A Evergrande é o segundo maior grupo imobiliário da China em termos de vendas. Segundo Henrique Tomé, analista XTB, a empresa tem quase 200 mil empregados, mas até 4 milhões de pessoas podem estar ligadas à empresa. Mais de 70 mil investidores têm interesse na empresa, incluindo várias centenas de bancos.

A empresa tem em curso a construção de entre 1 e 1,5 milhões de apartamentos e gere 2,8 mil bairros em mais de 300 cidades. Para além disso, a empresa está também presente nos setores da saúde, produtos de consumo, entretenimento, bem como veículos elétricos.

Antes conhecida como Grupo Hengda, a Evergrande foi fundada em 1996 na cidade de Guangzhou por Xu Jiayin, Está sediada na província de Guangdong, no sul da China, e vende apartamentos principalmente para moradores de alto rendimento. Em 2018, tornou-se a empresa imobiliária mais valiosa do mundo, em termos de valor de mercado.

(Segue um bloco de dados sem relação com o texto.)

-- pv_equiv track=rewrite | github.com/TakaIshikawa/blueprint | src/blueprint/plan_dependency_sla_matrix.py | _coordination_risk
-- ===== SOURCE A (Python) =====
-- from typing import Any, Iterable, Literal, Mapping, TypeVar
--
-- CoordinationRisk = Literal["low", "medium", "high"]
--
-- def _coordination_risk(reasons: list[str]) -> CoordinationRisk:
--     if any(
--         reason in reasons
--         for reason in (
--             "unknown prerequisite",
--             "cross-engine boundary",
--             "high task risk",
--             "high complexity",
--         )
--     ):
--         return "high"
--     if "cross-owner boundary" in reasons or "cross-milestone handoff" in reasons:
--         return "medium"
--     return "low"
-- ===== SOURCE B (Python) =====
-- _RANK = {
--     "unknown prerequisite": 2,
--     "cross-engine boundary": 2,
--     "high task risk": 2,
--     "high complexity": 2,
--     "cross-owner boundary": 1,
--     "cross-milestone handoff": 1,
-- }
--
--
-- def _coordination_risk(reasons: list[str]) -> str:
--     rank = 0
--     for reason in reasons:
--         rank = max(rank, _RANK.get(reason, 0))
--     return "high" if rank == 2 else "medium" if rank == 1 else "low"
-- ===== Notes on version B (the rewrite author's own statement) =====
-- stated objective: alternative
-- what changed: Replaces the two any()/membership tests over the fixed keyword tuples with a single fold over the input list that keeps a running maximum severity rank looked up in a dict, mapped back to low/medium/high at the end.
import Mathlib
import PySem

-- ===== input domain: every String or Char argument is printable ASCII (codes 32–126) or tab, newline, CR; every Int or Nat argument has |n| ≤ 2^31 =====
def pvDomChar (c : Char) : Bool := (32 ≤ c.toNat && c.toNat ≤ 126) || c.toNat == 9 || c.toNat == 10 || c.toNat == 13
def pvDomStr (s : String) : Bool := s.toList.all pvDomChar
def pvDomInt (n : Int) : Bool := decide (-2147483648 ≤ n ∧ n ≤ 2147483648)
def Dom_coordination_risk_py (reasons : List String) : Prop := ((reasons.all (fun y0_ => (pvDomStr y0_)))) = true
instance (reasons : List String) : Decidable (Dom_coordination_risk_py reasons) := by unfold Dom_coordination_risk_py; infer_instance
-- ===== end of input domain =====

-- B replaces A's fixed-keyword membership tests by one fold over the input keeping a
-- running maximum severity rank from a dict (objective: alternative decomposition).

-- ===== PORT A =====
def coordination_risk_py (reasons : List String) : String :=
  if "unknown prerequisite" ∈ reasons ∨ "cross-engine boundary" ∈ reasons ∨
     "high task risk" ∈ reasons ∨ "high complexity" ∈ reasons then "high"
  else if "cross-owner boundary" ∈ reasons ∨ "cross-milestone handoff" ∈ reasons then "medium"
  else "low"

-- ===== PORT B =====
def pvRankDict : PySem.Dict String Int :=
  PySem.Dict.ofList
    [("unknown prerequisite", 2), ("cross-engine boundary", 2), ("high task risk", 2),
     ("high complexity", 2), ("cross-owner boundary", 1), ("cross-milestone handoff", 1)]

def coordination_risk_py_alt (reasons : List String) : String :=
  let rank := reasons.foldl (fun m r => max m (pvRankDict.getD r 0)) 0
  if rank = 2 then "high" else if rank = 1 then "medium" else "low"

-- ===== PRECONDITION & SPEC =====
def Spec_coordination_risk_py (reasons : List String) (out : String) : Prop := out = coordination_risk_py_alt reasons
instance (reasons : List String) (out : String) : Decidable (Spec_coordination_risk_py reasons out) := by unfold Spec_coordination_risk_py; infer_instance

-- ===== CLAIM (what is proved, stated in full; the proofs are below) =====
def Claim_equal_coordination_risk_py : Prop := ∀ (reasons : List String), Dom_coordination_risk_py reasons → Spec_coordination_risk_py reasons (coordination_risk_py reasons)

-- ===== LEMMAS AND PROOFS =====

-- the rank dict, characterised pointwise
lemma rank_spec (r : String) : pvRankDict.getD r 0 =
    if r = "unknown prerequisite" ∨ r = "cross-engine boundary" ∨
       r = "high task risk" ∨ r = "high complexity" then 2
    else if r = "cross-owner boundary" ∨ r = "cross-milestone handoff" then 1 else 0 := by
  split_ifs with h1 h2
  · rcases h1 with h | h | h | h <;> subst h <;> decide
  · rcases h2 with h | h <;> subst h <;> decide
  · push Not at h1 h2
    obtain ⟨n1, n2, n3, n4⟩ := h1
    obtain ⟨n5, n6⟩ := h2
    simp [pvRankDict, PySem.Dict.ofList, PySem.Dict.update, PySem.Dict.getD_insert,
      PySem.Dict.getD_empty, n1, n2, n3, n4, n5, n6]

lemma foldl_max_le (f : String → Int) (l : List String) (a b : Int)
    (ha : a ≤ b) (h : ∀ x ∈ l, f x ≤ b) : l.foldl (fun m r => max m (f r)) a ≤ b := by
  induction l generalizing a with
  | nil => simpa using ha
  | cons x t ih =>
      simp only [List.foldl_cons]
      exact ih (max a (f x)) (max_le ha (h x (List.mem_cons_self)))
        (fun y hy => h y (List.mem_cons_of_mem _ hy))

-- ===== VERDICT (by name: the statement is the Claim_ definition above) =====
theorem coordination_risk_py_spec : Claim_equal_coordination_risk_py := by
  intro reasons _
  unfold Spec_coordination_risk_py coordination_risk_py coordination_risk_py_alt
  have hb := PySem.List.le_foldl_max_int reasons (fun r => pvRankDict.getD r 0) 0
  by_cases hH : "unknown prerequisite" ∈ reasons ∨ "cross-engine boundary" ∈ reasons ∨
      "high task risk" ∈ reasons ∨ "high complexity" ∈ reasons
  · have h2 : (2 : Int) ≤ reasons.foldl (fun m r => max m (pvRankDict.getD r 0)) 0 := by
      rcases hH with h | h | h | h <;> simpa [rank_spec] using hb.2 _ h
    have hle : reasons.foldl (fun m r => max m (pvRankDict.getD r 0)) 0 ≤ 2 :=
      foldl_max_le _ reasons 0 2 (by norm_num)
        (fun x _ => by simp only [rank_spec]; split_ifs <;> norm_num)
    simp [hH, le_antisymm hle h2]
  · by_cases hM : "cross-owner boundary" ∈ reasons ∨ "cross-milestone handoff" ∈ reasons
    · have h1 : (1 : Int) ≤ reasons.foldl (fun m r => max m (pvRankDict.getD r 0)) 0 := by
        rcases hM with h | h <;> simpa [rank_spec] using hb.2 _ h
      have hle : reasons.foldl (fun m r => max m (pvRankDict.getD r 0)) 0 ≤ 1 :=
        foldl_max_le _ reasons 0 1 (by norm_num)
          (fun x hx => by
            simp only [rank_spec]
            split_ifs with hx2 hx1
            · exact (hH (by rcases hx2 with h | h | h | h <;> subst h <;> tauto)).elim
            · norm_num
            · norm_num)
      simp [hH, hM, le_antisymm hle h1]
    · have hle : reasons.foldl (fun m r => max m (pvRankDict.getD r 0)) 0 ≤ 0 :=
        foldl_max_le _ reasons 0 0 le_rfl
          (fun x hx => by
            simp only [rank_spec]
            split_ifs with hx2 hx1
            · exact (hH (by rcases hx2 with h | h | h | h <;> subst h <;> tauto)).elim
            · exact (hM (by rcases hx1 with h | h <;> subst h <;> tauto)).elim
            · norm_num)
      simp [hH, hM, le_antisymm hle hb.1]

A holding do grupo está constituída nas Ilhas Cayman e a sua sede está localizada no Excellent Houhai Financial Center, no distrito de Nanshan, em Shenzhen.

Segundo a análise da XTB, “os problemas da Evergrande podem ser justificados com a disponibilidade de empréstimos baratos na China. Devido a isso, os investidores na China envolveram-se extensivamente na especulação no mercado imobiliário, como a compra de apartamentos como forma de investimento”.

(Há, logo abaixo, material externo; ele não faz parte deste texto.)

-- pv_equiv track=rewrite | github.com/bharathravi-in/ai-assistant-tutor | backend/app/services/pdf_service.py | _get_section_order
-- ===== SOURCE A (Python) =====
-- from typing import Optional, Dict, Any, List
--
-- def _get_section_order(content_type: str, structured_data: Dict) -> List[str]:
--     """Get the order of sections based on content type."""
--     # Check what mode the content was generated in
--     has_explain = any(k in structured_data for k in ['conceptual_briefing', 'simple_explanation', 'specific_examples'])
--     has_assist = any(k in structured_data for k in ['understanding', 'immediate_action', 'quick_activity'])
--     has_plan = any(k in structured_data for k in ['learning_objectives', 'activities', 'exit_questions'])
--
--     if has_plan:
--         return [
--             'learning_objectives',
--             'duration_minutes',
--             'activities',
--             'multi_grade_adaptations',
--             'low_tlm_alternatives',
--             'exit_questions'
--         ]
--     elif has_assist:
--         return [
--             'understanding',
--             'immediate_action',
--             'mnemonics_hooks',
--             'quick_activity',
--             'bridge_the_gap',
--             'check_progress',
--             'for_later'
--         ]
--     else:  # explain mode or default
--         return [
--             'conceptual_briefing',
--             'simple_explanation',
--             'mnemonics_hooks',
--             'what_to_say',
--             'specific_examples',
--             'generic_examples',
--             'visual_aid_idea',
--             'check_for_understanding',
--             'common_misconceptions',
--             'oral_questions'
--         ]
-- ===== SOURCE B (Python) =====
-- from typing import Dict, List
--
-- # priority of a key: 2 = plan marker, 1 = assist marker, 0 = anything else
-- _PRIORITY = {
--     'learning_objectives': 2, 'activities': 2, 'exit_questions': 2,
--     'understanding': 1, 'immediate_action': 1, 'quick_activity': 1,
-- }
--
-- def _get_section_order(content_type: str, structured_data: Dict) -> List[str]:
--     """Get the order of sections based on content type."""
--     best = 0
--     for key in structured_data:
--         best = max(best, _PRIORITY.get(key, 0))
--     if best == 2:
--         return [
--             'learning_objectives', 'duration_minutes', 'activities',
--             'multi_grade_adaptations', 'low_tlm_alternatives', 'exit_questions'
--         ]
--     if best == 1:
--         return [
--             'understanding', 'immediate_action', 'mnemonics_hooks', 'quick_activity',
--             'bridge_the_gap', 'check_progress', 'for_later'
--         ]
--     return [
--         'conceptual_briefing', 'simple_explanation', 'mnemonics_hooks',
--         'what_to_say', 'specific_examples', 'generic_examples', 'visual_aid_idea',
--         'check_for_understanding', 'common_misconceptions', 'oral_questions'
--     ]
-- ===== Notes on version B (the rewrite author's own statement) =====
-- stated objective: alternative
-- what changed: Instead of testing each marker list for membership in the dict, B makes one pass over the dict's keys, folding the maximum priority (plan=2, assist=1, other=0) assigned to any key by a marker->priority map, and indexes the section order by that maximum.
import Mathlib
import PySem

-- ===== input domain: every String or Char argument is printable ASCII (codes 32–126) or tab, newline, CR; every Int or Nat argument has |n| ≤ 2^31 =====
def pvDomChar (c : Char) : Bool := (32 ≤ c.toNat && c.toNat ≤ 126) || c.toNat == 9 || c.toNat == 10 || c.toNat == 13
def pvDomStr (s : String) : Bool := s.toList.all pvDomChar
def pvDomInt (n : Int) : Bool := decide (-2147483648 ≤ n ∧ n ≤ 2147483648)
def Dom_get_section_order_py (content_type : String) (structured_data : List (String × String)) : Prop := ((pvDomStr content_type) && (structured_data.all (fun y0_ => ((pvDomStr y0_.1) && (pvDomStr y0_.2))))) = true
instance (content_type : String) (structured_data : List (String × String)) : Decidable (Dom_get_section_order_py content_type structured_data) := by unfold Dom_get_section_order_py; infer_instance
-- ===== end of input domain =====

-- B replaces A's three membership scans of marker lists by a single fold over the dict's keys
-- taking the maximum priority (plan=2, assist=1, other=0) from a marker->priority map (return value only).

-- `k in structured_data` on the dict: key membership in the association list
def pvHasKey (d : List (String × String)) (k : String) : Bool := d.any (fun p => p.1 == k)

-- ===== PORT A =====
def get_section_order_py (content_type : String) (structured_data : List (String × String)) : List String :=
  let _has_explain := ["conceptual_briefing", "simple_explanation", "specific_examples"].any (fun k => pvHasKey structured_data k)
  let has_assist := ["understanding", "immediate_action", "quick_activity"].any (fun k => pvHasKey structured_data k)
  let has_plan := ["learning_objectives", "activities", "exit_questions"].any (fun k => pvHasKey structured_data k)
  if has_plan then
    ["learning_objectives", "duration_minutes", "activities",
     "multi_grade_adaptations", "low_tlm_alternatives", "exit_questions"]
  else if has_assist then
    ["understanding", "immediate_action", "mnemonics_hooks", "quick_activity",
     "bridge_the_gap", "check_progress", "for_later"]
  else
    ["conceptual_briefing", "simple_explanation", "mnemonics_hooks",
     "what_to_say", "specific_examples", "generic_examples", "visual_aid_idea",
     "check_for_understanding", "common_misconceptions", "oral_questions"]

-- ===== PORT B =====
def pvPriority : PySem.Dict String Int :=
  PySem.Dict.ofList
    [("learning_objectives", 2), ("activities", 2), ("exit_questions", 2),
     ("understanding", 1), ("immediate_action", 1), ("quick_activity", 1)]

def get_section_order_py_alt (content_type : String) (structured_data : List (String × String)) : List String :=
  let best : Int := structured_data.foldl (fun best p => max best (pvPriority.getD p.1 0)) 0
  if best == 2 then
    ["learning_objectives", "duration_minutes", "activities",
     "multi_grade_adaptations", "low_tlm_alternatives", "exit_questions"]
  else if best == 1 then
    ["understanding", "immediate_action", "mnemonics_hooks", "quick_activity",
     "bridge_the_gap", "check_progress", "for_later"]
  else
    ["conceptual_briefing", "simple_explanation", "mnemonics_hooks",
     "what_to_say", "specific_examples", "generic_examples", "visual_aid_idea",
     "check_for_understanding", "common_misconceptions", "oral_questions"]

-- ===== PRECONDITION & SPEC =====
def Spec_get_section_order_py (content_type : String) (structured_data : List (String × String)) (out : List String) : Prop := out = get_section_order_py_alt content_type structured_data
instance (content_type : String) (structured_data : List (String × String)) (out : List String) : Decidable (Spec_get_section_order_py content_type structured_data out) := by unfold Spec_get_section_order_py; infer_instance

-- ===== CLAIM =====
def Claim_equal_get_section_order_py : Prop := ∀ (content_type : String) (structured_data : List (String × String)), Dom_get_section_order_py content_type structured_data → Spec_get_section_order_py content_type structured_data (get_section_order_py content_type structured_data)

-- ===== LEMMAS AND PROOFS =====

-- priority of one key, unfolded to the string tests A performs
lemma pvPriority_getD (k : String) :
    pvPriority.getD k 0 =
      if k == "learning_objectives" || k == "activities" || k == "exit_questions" then 2
      else if k == "understanding" || k == "immediate_action" || k == "quick_activity" then 1
      else 0 := by
  by_cases h1 : k = "learning_objectives"
  · subst h1; decide
  by_cases h2 : k = "activities"
  · subst h2; decide
  by_cases h3 : k = "exit_questions"
  · subst h3; decide
  by_cases h4 : k = "understanding"
  · subst h4; decide
  by_cases h5 : k = "immediate_action"
  · subst h5; decide
  by_cases h6 : k = "quick_activity"
  · subst h6; decide
  have e : pvPriority = PySem.Dict.mk [("learning_objectives", 2), ("activities", 2), ("exit_questions", 2),
     ("understanding", 1), ("immediate_action", 1), ("quick_activity", 1)] := by decide
  rw [e]
  simp only [PySem.Dict.getD, PySem.Dict.get?]
  simp [h1, h2, h3, h4, h5, h6, Ne.symm h1, Ne.symm h2, Ne.symm h3, Ne.symm h4, Ne.symm h5, Ne.symm h6]

lemma pvPriority_bounds (p : String × String) : 0 ≤ pvPriority.getD p.1 0 ∧ pvPriority.getD p.1 0 ≤ 2 := by
  rw [pvPriority_getD]; split_ifs <;> omega

-- pulling the accumulator out of the max-fold
lemma pv_foldl_shift (t : List (String × String)) : ∀ acc : Int, 0 ≤ acc →
    t.foldl (fun best p => max best (pvPriority.getD p.1 0)) acc =
      max acc (t.foldl (fun best p => max best (pvPriority.getD p.1 0)) 0) := by
  induction t with
  | nil => intro acc h; simp; omega
  | cons p t ih =>
    intro acc h
    have hp := pvPriority_bounds p
    simp only [List.foldl_cons]
    rw [ih (max acc (pvPriority.getD p.1 0)) (by omega),
        ih (max 0 (pvPriority.getD p.1 0)) (by omega)]
    omega

-- the fold computes: 2 if a plan key occurs, else 1 if an assist key occurs, else 0
lemma pv_best_eq (sd : List (String × String)) :
    sd.foldl (fun best p => max best (pvPriority.getD p.1 0)) 0 =
      if sd.any (fun p => p.1 == "learning_objectives" || p.1 == "activities" || p.1 == "exit_questions") then 2
      else if sd.any (fun p => p.1 == "understanding" || p.1 == "immediate_action" || p.1 == "quick_activity") then 1
      else 0 := by
  induction sd with
  | nil => simp
  | cons p t ih =>
    have hp := pvPriority_bounds p
    have h0 := pvPriority_getD p.1
    simp only [List.foldl_cons, List.any_cons]
    rw [pv_foldl_shift t _ (by omega), ih]
    rcases Bool.eq_false_or_eq_true (p.1 == "learning_objectives" || p.1 == "activities" || p.1 == "exit_questions") with hc2 | hc2 <;>
      rcases Bool.eq_false_or_eq_true (p.1 == "understanding" || p.1 == "immediate_action" || p.1 == "quick_activity") with hc1 | hc1 <;>
      simp only [hc2, hc1, if_true] at h0 <;>
      simp only [hc2, hc1, Bool.false_or, Bool.true_or] <;>
      rw [h0] <;> split_ifs <;> simp_all

-- A's marker-list scan equals the corresponding key predicate over the dict
lemma pv_any_swap (sd : List (String × String)) (m1 m2 m3 : String) :
    ([m1, m2, m3].any (fun k => pvHasKey sd k)) =
      sd.any (fun p => p.1 == m1 || p.1 == m2 || p.1 == m3) := by
  induction sd with
  | nil => simp [pvHasKey]
  | cons p t ih =>
    simp only [pvHasKey, List.any_cons] at *
    cases h1 : p.1 == m1 <;> cases h2 : p.1 == m2 <;> cases h3 : p.1 == m3 <;>
      simp_all

-- ===== VERDICT =====
theorem get_section_order_py_spec : Claim_equal_get_section_order_py := by
  intro ct sd _
  unfold Spec_get_section_order_py get_section_order_py get_section_order_py_alt
  simp only [pv_any_swap, pv_best_eq]
  cases hp : sd.any (fun p => p.1 == "learning_objectives" || p.1 == "activities" || p.1 == "exit_questions") <;>
    cases ha : sd.any (fun p => p.1 == "understanding" || p.1 == "immediate_action" || p.1 == "quick_activity") <;>
    simp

“As estimativas conservadoras sugerem que até 18% do PIB chinês pode estar ligado ao mercado imobiliário. Outras previsões afirmam que esta percentagem possa atingir os 25%”, diz Henrique Tomé, da XTB.

A Evergrande tem sido altamente alavancada, mas as medidas recentes das autoridades chinesas tornaram-na incapaz de pagar as suas dívidas. Desde o início do ano, a empresa conseguiu reduzir a sua dívida em cerca de 20%, mas outros tipos de dívidas aumentaram, explica a corretora.

Segundo a XTB, “os empréstimos e obrigações perfazem apenas um quarto” dos 300 mil milhões de dólares da dívida total do gigante chinês. “A parte restante é constituída por compromissos com fornecedores e empreiteiros”, sublinha.

“As obrigações emitidas no estrangeiro valem 20 mil milhões de dólares. Embora a dívida externa seja relativamente pequena, é de notar que a Evergrande é um dos maiores emissores de obrigações de empresas nos mercados emergentes”, refere o analista Henrique Tomé.

O potencial colapso da Evergrande “cria um risco real de incumprimento por parte de outras empresas altamente endividadas”, adianta o analista, lembrando que a Fitch diz que a Evergrande tem de pagar 129 milhões de dólares em juros só em setembro, enquanto que os pagamentos de cupões tinham de ser pagos até ao final de 2021, no montante de 850 milhões de dólares. As obrigações no valor de 7,4 mil milhões de dólares vencem no próximo ano.